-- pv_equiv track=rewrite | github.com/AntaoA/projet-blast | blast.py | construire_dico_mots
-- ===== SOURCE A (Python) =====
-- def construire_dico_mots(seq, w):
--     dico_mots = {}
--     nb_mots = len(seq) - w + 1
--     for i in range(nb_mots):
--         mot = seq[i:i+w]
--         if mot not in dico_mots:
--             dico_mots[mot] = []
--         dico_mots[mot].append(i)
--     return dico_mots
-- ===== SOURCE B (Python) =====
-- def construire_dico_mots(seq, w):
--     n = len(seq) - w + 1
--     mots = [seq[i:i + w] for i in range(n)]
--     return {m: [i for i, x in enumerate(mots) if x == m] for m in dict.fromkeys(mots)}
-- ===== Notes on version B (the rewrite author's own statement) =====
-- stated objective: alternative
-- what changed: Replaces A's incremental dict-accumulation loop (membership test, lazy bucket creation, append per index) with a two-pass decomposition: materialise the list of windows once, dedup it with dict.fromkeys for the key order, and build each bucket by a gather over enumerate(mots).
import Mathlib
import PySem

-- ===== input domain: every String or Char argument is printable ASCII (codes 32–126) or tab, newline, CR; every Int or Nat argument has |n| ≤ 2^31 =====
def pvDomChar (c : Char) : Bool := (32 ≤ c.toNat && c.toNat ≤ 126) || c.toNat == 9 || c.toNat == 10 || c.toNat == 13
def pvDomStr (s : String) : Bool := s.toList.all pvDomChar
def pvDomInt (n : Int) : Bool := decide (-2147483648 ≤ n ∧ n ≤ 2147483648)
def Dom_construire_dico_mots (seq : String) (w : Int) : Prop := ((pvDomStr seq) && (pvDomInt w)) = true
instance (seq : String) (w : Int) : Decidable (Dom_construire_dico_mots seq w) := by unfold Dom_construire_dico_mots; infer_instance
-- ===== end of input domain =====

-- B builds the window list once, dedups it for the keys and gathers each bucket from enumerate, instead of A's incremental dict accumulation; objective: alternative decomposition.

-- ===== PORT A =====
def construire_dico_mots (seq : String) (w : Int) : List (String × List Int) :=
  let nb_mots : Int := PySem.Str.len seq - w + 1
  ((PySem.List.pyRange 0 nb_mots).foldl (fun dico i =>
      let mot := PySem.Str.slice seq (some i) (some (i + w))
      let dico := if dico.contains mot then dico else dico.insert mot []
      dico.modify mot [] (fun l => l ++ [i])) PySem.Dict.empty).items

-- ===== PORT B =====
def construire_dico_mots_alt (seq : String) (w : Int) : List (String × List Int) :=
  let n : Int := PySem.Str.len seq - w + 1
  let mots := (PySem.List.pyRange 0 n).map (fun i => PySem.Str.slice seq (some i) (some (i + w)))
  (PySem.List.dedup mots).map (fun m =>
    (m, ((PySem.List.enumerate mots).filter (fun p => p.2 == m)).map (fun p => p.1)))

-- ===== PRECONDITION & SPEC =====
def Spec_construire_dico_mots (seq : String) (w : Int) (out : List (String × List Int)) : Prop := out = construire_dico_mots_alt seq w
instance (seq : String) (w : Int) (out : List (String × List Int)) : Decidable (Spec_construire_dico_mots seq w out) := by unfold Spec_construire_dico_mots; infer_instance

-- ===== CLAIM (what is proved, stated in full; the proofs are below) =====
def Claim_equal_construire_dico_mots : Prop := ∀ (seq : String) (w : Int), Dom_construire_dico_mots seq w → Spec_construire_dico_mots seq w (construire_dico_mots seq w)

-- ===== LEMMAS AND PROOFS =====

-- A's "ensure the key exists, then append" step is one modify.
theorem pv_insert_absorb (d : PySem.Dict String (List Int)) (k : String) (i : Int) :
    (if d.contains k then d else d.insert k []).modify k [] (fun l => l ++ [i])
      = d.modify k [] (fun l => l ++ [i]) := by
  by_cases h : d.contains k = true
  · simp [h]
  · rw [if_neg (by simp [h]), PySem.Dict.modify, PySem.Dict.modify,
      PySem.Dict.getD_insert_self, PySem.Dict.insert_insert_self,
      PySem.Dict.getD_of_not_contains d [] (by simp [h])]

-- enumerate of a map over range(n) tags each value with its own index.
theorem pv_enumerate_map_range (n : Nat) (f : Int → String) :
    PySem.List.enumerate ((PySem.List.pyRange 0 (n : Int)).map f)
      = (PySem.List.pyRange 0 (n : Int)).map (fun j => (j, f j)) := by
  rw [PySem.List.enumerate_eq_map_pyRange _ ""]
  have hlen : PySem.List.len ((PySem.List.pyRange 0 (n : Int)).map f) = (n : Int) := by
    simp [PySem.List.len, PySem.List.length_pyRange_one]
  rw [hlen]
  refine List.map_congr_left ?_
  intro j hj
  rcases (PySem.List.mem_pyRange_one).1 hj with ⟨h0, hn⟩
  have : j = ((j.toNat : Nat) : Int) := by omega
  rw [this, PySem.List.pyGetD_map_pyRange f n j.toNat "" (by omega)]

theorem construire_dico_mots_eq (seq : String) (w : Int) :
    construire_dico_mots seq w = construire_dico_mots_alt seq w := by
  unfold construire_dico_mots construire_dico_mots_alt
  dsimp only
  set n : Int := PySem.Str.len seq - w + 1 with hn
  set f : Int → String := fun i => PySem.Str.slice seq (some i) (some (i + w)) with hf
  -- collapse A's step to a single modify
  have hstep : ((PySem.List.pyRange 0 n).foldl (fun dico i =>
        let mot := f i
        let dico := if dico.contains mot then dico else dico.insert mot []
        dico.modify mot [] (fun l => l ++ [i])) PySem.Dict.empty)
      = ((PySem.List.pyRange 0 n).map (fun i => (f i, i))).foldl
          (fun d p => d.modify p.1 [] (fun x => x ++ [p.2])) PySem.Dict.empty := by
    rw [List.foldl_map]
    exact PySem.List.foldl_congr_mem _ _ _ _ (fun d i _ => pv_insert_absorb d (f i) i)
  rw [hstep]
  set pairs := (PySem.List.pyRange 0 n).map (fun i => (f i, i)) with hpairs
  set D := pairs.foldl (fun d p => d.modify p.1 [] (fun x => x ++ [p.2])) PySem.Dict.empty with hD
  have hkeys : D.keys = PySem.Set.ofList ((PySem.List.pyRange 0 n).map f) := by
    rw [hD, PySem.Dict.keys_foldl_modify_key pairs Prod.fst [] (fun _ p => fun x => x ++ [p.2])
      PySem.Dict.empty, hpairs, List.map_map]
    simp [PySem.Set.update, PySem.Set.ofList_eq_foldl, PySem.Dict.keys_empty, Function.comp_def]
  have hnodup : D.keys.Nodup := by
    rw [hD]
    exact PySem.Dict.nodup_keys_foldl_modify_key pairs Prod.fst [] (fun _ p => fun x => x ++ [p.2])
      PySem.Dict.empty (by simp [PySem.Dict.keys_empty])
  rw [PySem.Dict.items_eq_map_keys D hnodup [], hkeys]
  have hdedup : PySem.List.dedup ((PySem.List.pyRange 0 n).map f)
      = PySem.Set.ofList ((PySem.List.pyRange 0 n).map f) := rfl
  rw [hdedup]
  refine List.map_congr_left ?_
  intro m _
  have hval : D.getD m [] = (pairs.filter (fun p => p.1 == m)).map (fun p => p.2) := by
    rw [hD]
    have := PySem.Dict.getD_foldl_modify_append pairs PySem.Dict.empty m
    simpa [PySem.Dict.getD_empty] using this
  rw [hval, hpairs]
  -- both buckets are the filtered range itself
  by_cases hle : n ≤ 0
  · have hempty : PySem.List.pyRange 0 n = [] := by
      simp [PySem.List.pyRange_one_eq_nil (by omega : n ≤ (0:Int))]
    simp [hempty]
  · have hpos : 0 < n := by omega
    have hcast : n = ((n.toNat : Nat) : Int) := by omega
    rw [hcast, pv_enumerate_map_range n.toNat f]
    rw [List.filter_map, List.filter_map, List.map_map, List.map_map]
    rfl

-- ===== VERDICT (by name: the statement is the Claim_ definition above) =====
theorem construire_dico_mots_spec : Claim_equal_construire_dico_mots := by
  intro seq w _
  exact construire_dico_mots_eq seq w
++++++++++++++++++++
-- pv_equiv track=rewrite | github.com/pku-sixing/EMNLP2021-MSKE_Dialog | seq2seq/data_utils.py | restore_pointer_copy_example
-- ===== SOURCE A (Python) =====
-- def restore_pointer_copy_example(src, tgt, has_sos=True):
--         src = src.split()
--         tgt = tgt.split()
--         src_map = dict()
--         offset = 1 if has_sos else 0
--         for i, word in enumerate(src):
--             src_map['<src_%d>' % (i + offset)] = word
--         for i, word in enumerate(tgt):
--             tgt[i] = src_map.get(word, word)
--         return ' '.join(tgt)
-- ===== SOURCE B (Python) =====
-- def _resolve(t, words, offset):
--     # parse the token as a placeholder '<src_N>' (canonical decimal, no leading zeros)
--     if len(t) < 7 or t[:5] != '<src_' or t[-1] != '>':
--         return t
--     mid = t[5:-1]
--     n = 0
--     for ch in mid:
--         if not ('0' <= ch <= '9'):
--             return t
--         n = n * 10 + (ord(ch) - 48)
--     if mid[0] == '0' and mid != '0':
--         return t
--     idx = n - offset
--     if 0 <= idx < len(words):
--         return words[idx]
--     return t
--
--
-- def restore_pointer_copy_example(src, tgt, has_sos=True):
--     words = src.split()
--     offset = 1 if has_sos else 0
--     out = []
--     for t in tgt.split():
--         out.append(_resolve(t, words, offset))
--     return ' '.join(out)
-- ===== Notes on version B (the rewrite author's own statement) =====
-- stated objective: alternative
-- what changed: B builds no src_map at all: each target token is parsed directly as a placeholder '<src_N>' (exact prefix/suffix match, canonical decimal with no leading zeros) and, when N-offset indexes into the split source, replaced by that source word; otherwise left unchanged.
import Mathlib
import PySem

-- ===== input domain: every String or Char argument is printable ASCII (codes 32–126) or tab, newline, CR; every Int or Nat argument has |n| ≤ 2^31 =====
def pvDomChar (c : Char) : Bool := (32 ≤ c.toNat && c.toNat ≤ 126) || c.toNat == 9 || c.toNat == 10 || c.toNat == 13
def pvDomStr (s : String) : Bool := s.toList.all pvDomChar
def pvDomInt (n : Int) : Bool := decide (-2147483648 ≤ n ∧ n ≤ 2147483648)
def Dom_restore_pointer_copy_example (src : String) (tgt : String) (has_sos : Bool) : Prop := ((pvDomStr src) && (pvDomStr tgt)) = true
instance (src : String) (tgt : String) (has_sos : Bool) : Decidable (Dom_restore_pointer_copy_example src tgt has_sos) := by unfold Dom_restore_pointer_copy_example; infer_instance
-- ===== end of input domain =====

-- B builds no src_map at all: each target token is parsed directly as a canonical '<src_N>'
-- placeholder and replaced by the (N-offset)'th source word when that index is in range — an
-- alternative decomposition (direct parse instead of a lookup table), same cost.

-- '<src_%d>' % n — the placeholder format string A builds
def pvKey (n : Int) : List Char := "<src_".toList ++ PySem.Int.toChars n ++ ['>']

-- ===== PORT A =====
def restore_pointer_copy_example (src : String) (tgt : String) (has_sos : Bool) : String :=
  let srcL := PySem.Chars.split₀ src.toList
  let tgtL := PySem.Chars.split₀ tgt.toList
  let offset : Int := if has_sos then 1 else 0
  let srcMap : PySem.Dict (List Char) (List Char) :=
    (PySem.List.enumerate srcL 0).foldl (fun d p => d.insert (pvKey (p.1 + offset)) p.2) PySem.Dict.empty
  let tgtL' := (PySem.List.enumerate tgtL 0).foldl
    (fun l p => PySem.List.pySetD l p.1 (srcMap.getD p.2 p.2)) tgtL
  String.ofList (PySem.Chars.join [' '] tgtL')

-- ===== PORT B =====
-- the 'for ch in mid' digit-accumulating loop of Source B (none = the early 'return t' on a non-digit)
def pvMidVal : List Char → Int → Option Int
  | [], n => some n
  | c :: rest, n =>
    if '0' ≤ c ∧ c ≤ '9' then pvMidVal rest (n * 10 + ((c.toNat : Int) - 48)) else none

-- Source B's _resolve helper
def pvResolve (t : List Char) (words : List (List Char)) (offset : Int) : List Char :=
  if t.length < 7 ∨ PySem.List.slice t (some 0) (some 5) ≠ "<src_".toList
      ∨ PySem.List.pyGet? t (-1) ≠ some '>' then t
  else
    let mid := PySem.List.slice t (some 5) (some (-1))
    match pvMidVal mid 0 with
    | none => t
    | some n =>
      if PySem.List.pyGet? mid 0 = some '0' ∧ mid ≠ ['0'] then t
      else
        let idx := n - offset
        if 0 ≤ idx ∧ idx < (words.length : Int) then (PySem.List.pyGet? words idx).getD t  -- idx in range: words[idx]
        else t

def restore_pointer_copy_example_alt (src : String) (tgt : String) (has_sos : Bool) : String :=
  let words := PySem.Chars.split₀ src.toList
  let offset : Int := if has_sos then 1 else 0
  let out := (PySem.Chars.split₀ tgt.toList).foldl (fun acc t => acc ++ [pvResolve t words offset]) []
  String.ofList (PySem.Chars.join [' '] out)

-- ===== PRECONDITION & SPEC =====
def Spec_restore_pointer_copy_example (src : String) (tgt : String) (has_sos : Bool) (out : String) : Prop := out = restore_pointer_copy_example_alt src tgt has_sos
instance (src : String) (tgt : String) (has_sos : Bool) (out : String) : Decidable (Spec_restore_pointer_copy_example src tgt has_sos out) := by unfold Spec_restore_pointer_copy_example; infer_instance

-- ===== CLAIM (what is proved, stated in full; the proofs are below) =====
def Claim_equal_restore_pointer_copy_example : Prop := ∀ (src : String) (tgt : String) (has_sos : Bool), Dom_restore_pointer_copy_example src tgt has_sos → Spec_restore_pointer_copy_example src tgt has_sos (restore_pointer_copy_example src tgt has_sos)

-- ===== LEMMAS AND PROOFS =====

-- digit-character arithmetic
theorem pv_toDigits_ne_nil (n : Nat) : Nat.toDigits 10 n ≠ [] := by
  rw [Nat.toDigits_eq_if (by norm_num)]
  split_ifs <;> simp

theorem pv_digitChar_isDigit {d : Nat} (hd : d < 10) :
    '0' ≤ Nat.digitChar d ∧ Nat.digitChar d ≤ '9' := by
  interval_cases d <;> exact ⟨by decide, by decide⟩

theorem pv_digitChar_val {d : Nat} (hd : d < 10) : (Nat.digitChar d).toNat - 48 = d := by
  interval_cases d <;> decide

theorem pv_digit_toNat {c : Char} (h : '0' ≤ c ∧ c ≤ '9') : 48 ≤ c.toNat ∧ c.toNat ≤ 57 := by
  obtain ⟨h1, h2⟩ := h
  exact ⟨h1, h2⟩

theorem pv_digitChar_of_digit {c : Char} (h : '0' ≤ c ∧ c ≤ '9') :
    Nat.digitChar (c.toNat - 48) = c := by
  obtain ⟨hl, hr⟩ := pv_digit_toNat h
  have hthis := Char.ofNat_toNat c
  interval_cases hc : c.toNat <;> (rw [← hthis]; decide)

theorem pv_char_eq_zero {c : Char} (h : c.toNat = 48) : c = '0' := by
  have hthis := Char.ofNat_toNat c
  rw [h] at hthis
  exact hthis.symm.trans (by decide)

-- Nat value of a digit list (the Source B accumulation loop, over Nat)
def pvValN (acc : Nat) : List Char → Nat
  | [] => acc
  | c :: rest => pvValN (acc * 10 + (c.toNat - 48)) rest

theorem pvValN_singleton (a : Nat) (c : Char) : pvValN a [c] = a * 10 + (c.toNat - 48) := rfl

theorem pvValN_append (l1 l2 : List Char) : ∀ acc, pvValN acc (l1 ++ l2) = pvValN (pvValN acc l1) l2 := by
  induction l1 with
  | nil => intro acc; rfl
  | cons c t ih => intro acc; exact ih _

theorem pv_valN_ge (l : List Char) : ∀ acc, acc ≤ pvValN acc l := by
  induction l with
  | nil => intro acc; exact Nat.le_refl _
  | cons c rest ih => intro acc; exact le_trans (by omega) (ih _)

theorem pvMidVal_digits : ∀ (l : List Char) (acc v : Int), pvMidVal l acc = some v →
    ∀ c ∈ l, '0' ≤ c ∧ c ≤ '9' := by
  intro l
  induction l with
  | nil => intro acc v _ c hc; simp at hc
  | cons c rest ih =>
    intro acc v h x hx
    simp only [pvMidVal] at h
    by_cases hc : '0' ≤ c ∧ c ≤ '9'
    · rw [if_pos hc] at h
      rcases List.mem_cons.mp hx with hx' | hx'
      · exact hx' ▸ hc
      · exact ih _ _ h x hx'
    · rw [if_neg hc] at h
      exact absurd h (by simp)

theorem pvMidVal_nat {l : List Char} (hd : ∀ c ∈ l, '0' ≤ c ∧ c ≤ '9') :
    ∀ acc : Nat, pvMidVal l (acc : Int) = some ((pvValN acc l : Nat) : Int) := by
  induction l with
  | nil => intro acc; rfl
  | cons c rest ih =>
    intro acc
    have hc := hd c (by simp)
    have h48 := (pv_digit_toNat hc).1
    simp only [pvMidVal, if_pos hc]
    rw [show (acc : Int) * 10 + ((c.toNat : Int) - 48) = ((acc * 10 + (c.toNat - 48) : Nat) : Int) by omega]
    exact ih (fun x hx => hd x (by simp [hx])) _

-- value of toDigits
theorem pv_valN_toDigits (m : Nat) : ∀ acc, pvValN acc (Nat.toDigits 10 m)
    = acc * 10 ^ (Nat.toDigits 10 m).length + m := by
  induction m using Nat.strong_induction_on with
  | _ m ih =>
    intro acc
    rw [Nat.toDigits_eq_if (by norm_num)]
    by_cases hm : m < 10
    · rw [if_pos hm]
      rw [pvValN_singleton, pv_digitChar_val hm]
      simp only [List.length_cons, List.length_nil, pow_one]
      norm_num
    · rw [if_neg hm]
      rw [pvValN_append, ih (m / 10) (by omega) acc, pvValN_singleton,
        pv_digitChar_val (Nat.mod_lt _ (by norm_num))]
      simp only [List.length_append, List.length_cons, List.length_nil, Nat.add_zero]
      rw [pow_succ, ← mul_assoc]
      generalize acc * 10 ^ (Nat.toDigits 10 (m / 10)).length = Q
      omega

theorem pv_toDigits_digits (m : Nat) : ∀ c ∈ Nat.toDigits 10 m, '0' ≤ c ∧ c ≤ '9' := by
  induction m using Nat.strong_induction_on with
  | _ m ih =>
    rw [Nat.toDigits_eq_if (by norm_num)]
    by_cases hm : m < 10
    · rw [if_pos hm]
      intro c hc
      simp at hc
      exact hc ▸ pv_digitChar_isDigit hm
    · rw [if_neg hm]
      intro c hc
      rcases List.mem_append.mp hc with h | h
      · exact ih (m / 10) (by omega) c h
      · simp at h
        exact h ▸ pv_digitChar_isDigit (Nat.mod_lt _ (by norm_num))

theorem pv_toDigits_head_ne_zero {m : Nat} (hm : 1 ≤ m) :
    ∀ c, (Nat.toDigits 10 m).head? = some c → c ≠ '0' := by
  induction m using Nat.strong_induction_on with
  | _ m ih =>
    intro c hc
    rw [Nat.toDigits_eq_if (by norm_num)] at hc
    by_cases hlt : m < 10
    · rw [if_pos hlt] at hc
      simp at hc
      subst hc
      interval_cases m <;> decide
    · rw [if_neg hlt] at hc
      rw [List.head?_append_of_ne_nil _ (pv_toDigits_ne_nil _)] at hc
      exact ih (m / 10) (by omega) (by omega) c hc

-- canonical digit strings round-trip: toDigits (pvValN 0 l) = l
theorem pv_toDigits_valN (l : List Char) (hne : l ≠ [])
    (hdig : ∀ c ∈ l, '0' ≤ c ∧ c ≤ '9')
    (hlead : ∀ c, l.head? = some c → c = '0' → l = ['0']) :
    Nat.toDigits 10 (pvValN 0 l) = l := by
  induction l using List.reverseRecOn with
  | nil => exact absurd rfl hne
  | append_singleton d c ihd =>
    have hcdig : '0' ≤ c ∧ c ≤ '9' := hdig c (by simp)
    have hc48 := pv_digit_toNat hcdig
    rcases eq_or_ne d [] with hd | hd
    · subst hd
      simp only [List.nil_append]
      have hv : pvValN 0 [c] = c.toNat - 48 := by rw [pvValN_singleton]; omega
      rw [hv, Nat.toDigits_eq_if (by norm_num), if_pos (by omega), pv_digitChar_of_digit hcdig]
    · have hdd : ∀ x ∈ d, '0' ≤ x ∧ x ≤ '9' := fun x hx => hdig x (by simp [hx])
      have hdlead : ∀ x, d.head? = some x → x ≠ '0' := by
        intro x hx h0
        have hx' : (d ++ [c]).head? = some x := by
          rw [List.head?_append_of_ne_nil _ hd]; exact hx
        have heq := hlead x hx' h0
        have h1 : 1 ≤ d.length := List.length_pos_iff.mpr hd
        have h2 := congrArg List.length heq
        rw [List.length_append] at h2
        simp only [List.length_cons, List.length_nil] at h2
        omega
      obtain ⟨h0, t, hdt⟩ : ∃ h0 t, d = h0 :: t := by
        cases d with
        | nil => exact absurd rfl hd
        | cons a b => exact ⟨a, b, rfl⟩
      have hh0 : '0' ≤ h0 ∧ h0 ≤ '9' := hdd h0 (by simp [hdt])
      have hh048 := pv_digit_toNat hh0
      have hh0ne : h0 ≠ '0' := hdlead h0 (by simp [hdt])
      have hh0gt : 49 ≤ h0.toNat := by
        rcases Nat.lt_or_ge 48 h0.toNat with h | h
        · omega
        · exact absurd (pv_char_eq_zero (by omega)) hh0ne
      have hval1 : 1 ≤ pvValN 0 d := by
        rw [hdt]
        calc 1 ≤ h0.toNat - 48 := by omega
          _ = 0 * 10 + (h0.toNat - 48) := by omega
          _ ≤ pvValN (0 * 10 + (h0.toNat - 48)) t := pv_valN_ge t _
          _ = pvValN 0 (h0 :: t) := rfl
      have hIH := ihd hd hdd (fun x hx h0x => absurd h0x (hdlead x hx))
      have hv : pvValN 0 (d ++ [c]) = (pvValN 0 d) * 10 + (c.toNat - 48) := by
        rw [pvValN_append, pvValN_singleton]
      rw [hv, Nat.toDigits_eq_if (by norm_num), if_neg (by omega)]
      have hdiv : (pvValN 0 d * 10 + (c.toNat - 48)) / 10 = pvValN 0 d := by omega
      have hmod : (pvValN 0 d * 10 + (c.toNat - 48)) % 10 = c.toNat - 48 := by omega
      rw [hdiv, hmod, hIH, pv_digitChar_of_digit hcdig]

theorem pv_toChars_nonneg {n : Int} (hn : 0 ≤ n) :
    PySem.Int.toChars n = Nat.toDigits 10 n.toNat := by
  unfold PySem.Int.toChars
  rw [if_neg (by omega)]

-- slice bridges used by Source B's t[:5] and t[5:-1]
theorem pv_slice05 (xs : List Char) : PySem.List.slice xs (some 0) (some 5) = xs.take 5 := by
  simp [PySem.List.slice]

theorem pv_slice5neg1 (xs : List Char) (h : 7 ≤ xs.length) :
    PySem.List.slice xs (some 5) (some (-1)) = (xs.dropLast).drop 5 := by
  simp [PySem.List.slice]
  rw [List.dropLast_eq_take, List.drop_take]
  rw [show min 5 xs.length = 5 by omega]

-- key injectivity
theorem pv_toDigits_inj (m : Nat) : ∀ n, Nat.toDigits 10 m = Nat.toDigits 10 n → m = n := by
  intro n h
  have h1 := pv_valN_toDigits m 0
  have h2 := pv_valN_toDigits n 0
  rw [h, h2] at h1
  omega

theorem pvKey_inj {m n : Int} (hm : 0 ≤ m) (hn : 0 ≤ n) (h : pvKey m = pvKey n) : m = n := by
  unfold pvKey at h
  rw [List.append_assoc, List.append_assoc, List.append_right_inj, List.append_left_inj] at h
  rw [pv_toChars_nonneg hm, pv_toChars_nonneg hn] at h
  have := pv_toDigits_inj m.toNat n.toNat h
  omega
++++++++++++++++++++
*AIM OF THE EXERCISE:* Find the word "tgtL" in the material, then list each line that holds it.

*WRITTEN ANSWER:*
  let tgtL := PySem.Chars.split₀ tgt.toList
  let tgtL' := (PySem.List.enumerate tgtL 0).foldl
    (fun l p => PySem.List.pySetD l p.1 (srcMap.getD p.2 p.2)) tgtL
  String.ofList (PySem.Chars.join [' '] tgtL')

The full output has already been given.